Posted: 24 Sep 2018 15:19 EDT Last activity: 5 Dec 2018 13:36 EST
Agent Failure status not captured correctly in my activity for the class "Data-Agent-Queue"
We have written an automation agent which will check if the agent is down in the current node. If its down, it will restart the agent. We are using "Data-Agent-Queue" class to get the list of all agents for the specific ruleset of that node. To get the details of each agent of that ruleset, we are using "Embed-Rule-FutureQueue" class. This way if .pyFatalMessage has an error, we are restarting the agent. However, for some cases we have observed that though in SMA there is fatal message for that agent, the property .pyFatalMessage in tracer/clipboard is null. For these cases, we are unable to validate agent status.

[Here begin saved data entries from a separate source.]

-- pv_equiv track=rewrite | github.com/abrar177/rock-papers-sciessors-game | HW6.py | even_cols
-- ===== SOURCE A (Python) =====
-- def even_cols(matrix):
--     """
--     using the matrix from the last problem to determine if the columns have an equal numbers of 1.
--     using for loops to repeat the process of going through num_rows and using module to see if it's divisible by 2.
--
--     :param matrix: matrix is the parameter that the function is taking.
--     :return: returning even_columns which contain the indexes of columns with an even numbers of 1.
--     :if statements: if not matrix bascially returns an empty list when the matrix is empty.
--     """
--     even_columns = []  #An empty list to store column indexes
--
--
--     if not matrix:
--         return even_columns  # Returns an empty list if the matrix is empty
--
--     #number of rows and columns in the input matrix
--     num_rows = len(matrix)     #tells us the length of the matrix
--     num_cols = len(matrix[0])    #length of matrix at value 0
--
--     #for loop for columns and counts 0s
--     for col in range(num_cols):
--         count_ones = 0   #counts number of 1s in current column
--         for row in range(num_rows):
--             count_ones += matrix[row][col]   #add matrix rows and columns
--
--         #see if it has even numbers of 1
--         if count_ones % 2 == 0:
--             even_columns.append(col)
--
--     return even_columns #gives back indexes of columns with an even numbers of 1
-- ===== SOURCE B (Python) =====
-- def even_cols(matrix):
--     if not matrix:
--         return []
--     num_cols = len(matrix[0])
--     counts = [0] * num_cols
--     for row in matrix:
--         counts = [counts[c] + row[c] for c in range(num_cols)]
--     return [c for c in range(num_cols) if counts[c] % 2 == 0]
-- ===== Notes on version B (the rewrite author's own statement) =====
-- stated objective: alternative
-- what changed: Replaces A's column-major nested index loops (one full matrix scan per column) by a single row-major pass that accumulates a per-column sums array, followed by one selection pass over the column indices.
import Mathlib
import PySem

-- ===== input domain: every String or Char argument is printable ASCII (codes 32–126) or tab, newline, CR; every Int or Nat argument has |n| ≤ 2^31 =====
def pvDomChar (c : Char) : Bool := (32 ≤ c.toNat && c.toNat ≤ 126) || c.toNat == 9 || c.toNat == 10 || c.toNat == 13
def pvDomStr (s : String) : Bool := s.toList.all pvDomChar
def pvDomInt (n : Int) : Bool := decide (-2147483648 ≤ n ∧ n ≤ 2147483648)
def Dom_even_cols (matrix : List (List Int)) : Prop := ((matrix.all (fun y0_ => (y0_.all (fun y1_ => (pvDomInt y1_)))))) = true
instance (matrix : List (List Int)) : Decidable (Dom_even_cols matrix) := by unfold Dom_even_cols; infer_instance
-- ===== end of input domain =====

-- B replaces A's column-major nested index loops by one row-major pass accumulating a
-- per-column sums array plus a selection pass (alternative decomposition, same cost).


-- ===== PORT A =====
def even_cols (matrix : List (List Int)) : List Int :=
  if matrix = [] then []
  else
    let numRows : Int := matrix.length
    let numCols : Int := (PySem.List.pyGetD matrix 0 []).length
    (PySem.List.pyRange 0 numCols).foldl (fun evenColumns col =>
      let countOnes := (PySem.List.pyRange 0 numRows).foldl
        (fun s row => s + PySem.List.pyGetD (PySem.List.pyGetD matrix row []) col 0) 0
      if PySem.Int.mod countOnes 2 = 0 then evenColumns ++ [col] else evenColumns) []

-- ===== PORT B =====
def even_cols_alt (matrix : List (List Int)) : List Int :=
  if matrix = [] then []
  else
    let numCols : Int := (PySem.List.pyGetD matrix 0 []).length
    let counts := matrix.foldl (fun counts row =>
      (PySem.List.pyRange 0 numCols).map
        (fun c => PySem.List.pyGetD counts c 0 + PySem.List.pyGetD row c 0))
      (List.replicate numCols.toNat 0)
    (PySem.List.pyRange 0 numCols).foldl
      (fun out c => if PySem.Int.mod (PySem.List.pyGetD counts c 0) 2 = 0 then out ++ [c] else out) []

-- ===== PRECONDITION & SPEC =====
-- Pre_ excludes exactly the ragged matrices with a row shorter than the first row,
-- on which both A and B raise IndexError.
def Pre_even_cols (matrix : List (List Int)) : Prop :=
  ∀ row ∈ matrix, (matrix.headD []).length ≤ row.length
instance (matrix : List (List Int)) : Decidable (Pre_even_cols matrix) := by
  unfold Pre_even_cols; infer_instance
def pvWitness_even_cols : List (List Int) := [[1, 0, 1], [0, 0, 1], [1, 1, 1]]

def Spec_even_cols (matrix : List (List Int)) (out : List Int) : Prop := out = even_cols_alt matrix
instance (matrix : List (List Int)) (out : List Int) : Decidable (Spec_even_cols matrix out) := by unfold Spec_even_cols; infer_instance

-- ===== CLAIM (what is proved, stated in full; the proofs are below) =====
def Claim_equal_even_cols : Prop := ∀ (matrix : List (List Int)), Dom_even_cols matrix → Pre_even_cols matrix → Spec_even_cols matrix (even_cols matrix)

-- ===== LEMMAS AND PROOFS =====

-- B's accumulated counts list holds, at each column index, the sum of that column.
lemma counts_get (rows : List (List Int)) (n : Nat) (counts : List Int) (c : Nat) (hc : c < n) :
    PySem.List.pyGetD
      (rows.foldl (fun counts row =>
        (PySem.List.pyRange 0 (n : Int)).map
          (fun i => PySem.List.pyGetD counts i 0 + PySem.List.pyGetD row i 0)) counts)
      (c : Int) 0
    = PySem.List.pyGetD counts (c : Int) 0
      + (rows.map (fun row => PySem.List.pyGetD row (c : Int) 0)).sum := by
  induction rows generalizing counts with
  | nil => simp
  | cons r rs ih =>
    simp only [List.foldl_cons, List.map_cons, List.sum_cons]
    rw [ih, PySem.List.pyGetD_map_pyRange _ n c 0 hc]
    ring

-- ===== VERDICT (by name: the statement is the Claim_ definition above) =====

theorem even_cols_spec : Claim_equal_even_cols := by
  intro matrix _ _
  unfold Spec_even_cols
  cases matrix with
  | nil => rfl
  | cons r rs =>
    simp only [even_cols, even_cols_alt, if_neg (List.cons_ne_nil r rs)]
    apply PySem.List.foldl_congr_mem
    intro acc col hcol
    have hbounds := PySem.List.mem_pyRange_one.mp hcol
    have hr : PySem.List.pyGetD (r :: rs) 0 [] = r := by
      simp [PySem.List.pyGetD_of_nonneg _ _ (le_refl 0)]
    rw [hr] at hcol hbounds ⊢
    have hcnat : col = ((col.toNat : Nat) : Int) := by omega
    have hlt : col.toNat < r.length := by omega
    rw [PySem.List.foldl_pyRange_zero_pyGetD' (r :: rs) [] (fun s row => s + PySem.List.pyGetD row col 0) 0]
    rw [PySem.List.foldl_add]
    rw [hcnat, counts_get (r :: rs) r.length _ col.toNat hlt]
    have hrep : PySem.List.pyGetD (List.replicate ((r.length : Int)).toNat (0 : Int)) ((col.toNat : Nat) : Int) 0 = 0 := by
      rw [PySem.List.pyGetD_of_nonneg _ _ (by positivity)]
      simp
    rw [hrep, zero_add]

I checked for a particular application where there are 2 specific agents that are down. As part of my activity tracing, one of the agent has pyfatalmessage property with fatal message whereas the other agent has null value in pyfatalmessage even though in SMA it is has some error message.My analysis is that the one which has null value in pyfatalmessage has 60,000 characters in “exception Info” of SMA whereas the other one which has value in pyfatalmessage has around 8000 characters in "exception Info" of SMA.
Not sure if the length has to do with it.
***Edited by Moderator Marissa to update SR Details; update platform capabilities***
When you check the pyFatalMessage value, is it via an exposed column or do you open the object into the clipboard and get the blob data? I would not be surprised if the exposed column has a limit in the DB and your 60 thousand characters exceeds it. I would be surprised if it was not present in the blob, though. Presumably that's why you can see the stack trace in SMA. If the property has no value on the clipboard when you do an obj-open-by-handle, then I'd say you are ultimately looking at the wrong property, but having the object to review should hopefully help you track down the one you need.
Let me explain further and add my latest observation as well.
We are using Obj-open-by-handle to get the data, so we are not using exposed columns. Also today, I had been monitoring two of our QA regions. One of the agents has failed in both the regions. My activity is able to report the agent failure in one of the regions since .pyFatalMessage has a "value" in that property. For the other region, since the .pyfatalmessage is blank, my activity is skipping that failure. Attaching the trace screen shot.The screenshot is trace of same agent from different QA regions.
Do both environments have the same error in the log or are they failing for different reasons, one that might qualify as a fatal message and another that may not? I don't know exactly how the system populates that property, but presumably not every message is "fatal" and there could be other scenarios where the agent doesn't process the work.
Posted: 2 years ago
Updated: 2 years ago
Posted: 4 Oct 2018 16:03 EDT Updated: 4 Oct 2018 16:02 EDT
Thanks for the response. However, I tried the code. I get a compilation error message on save of the activity. There is something I could be missing. Can we have a 1-1 and close this ? I will be available 9 AM - 9 PM EST. Kindly do let me know your time so that we can catch up.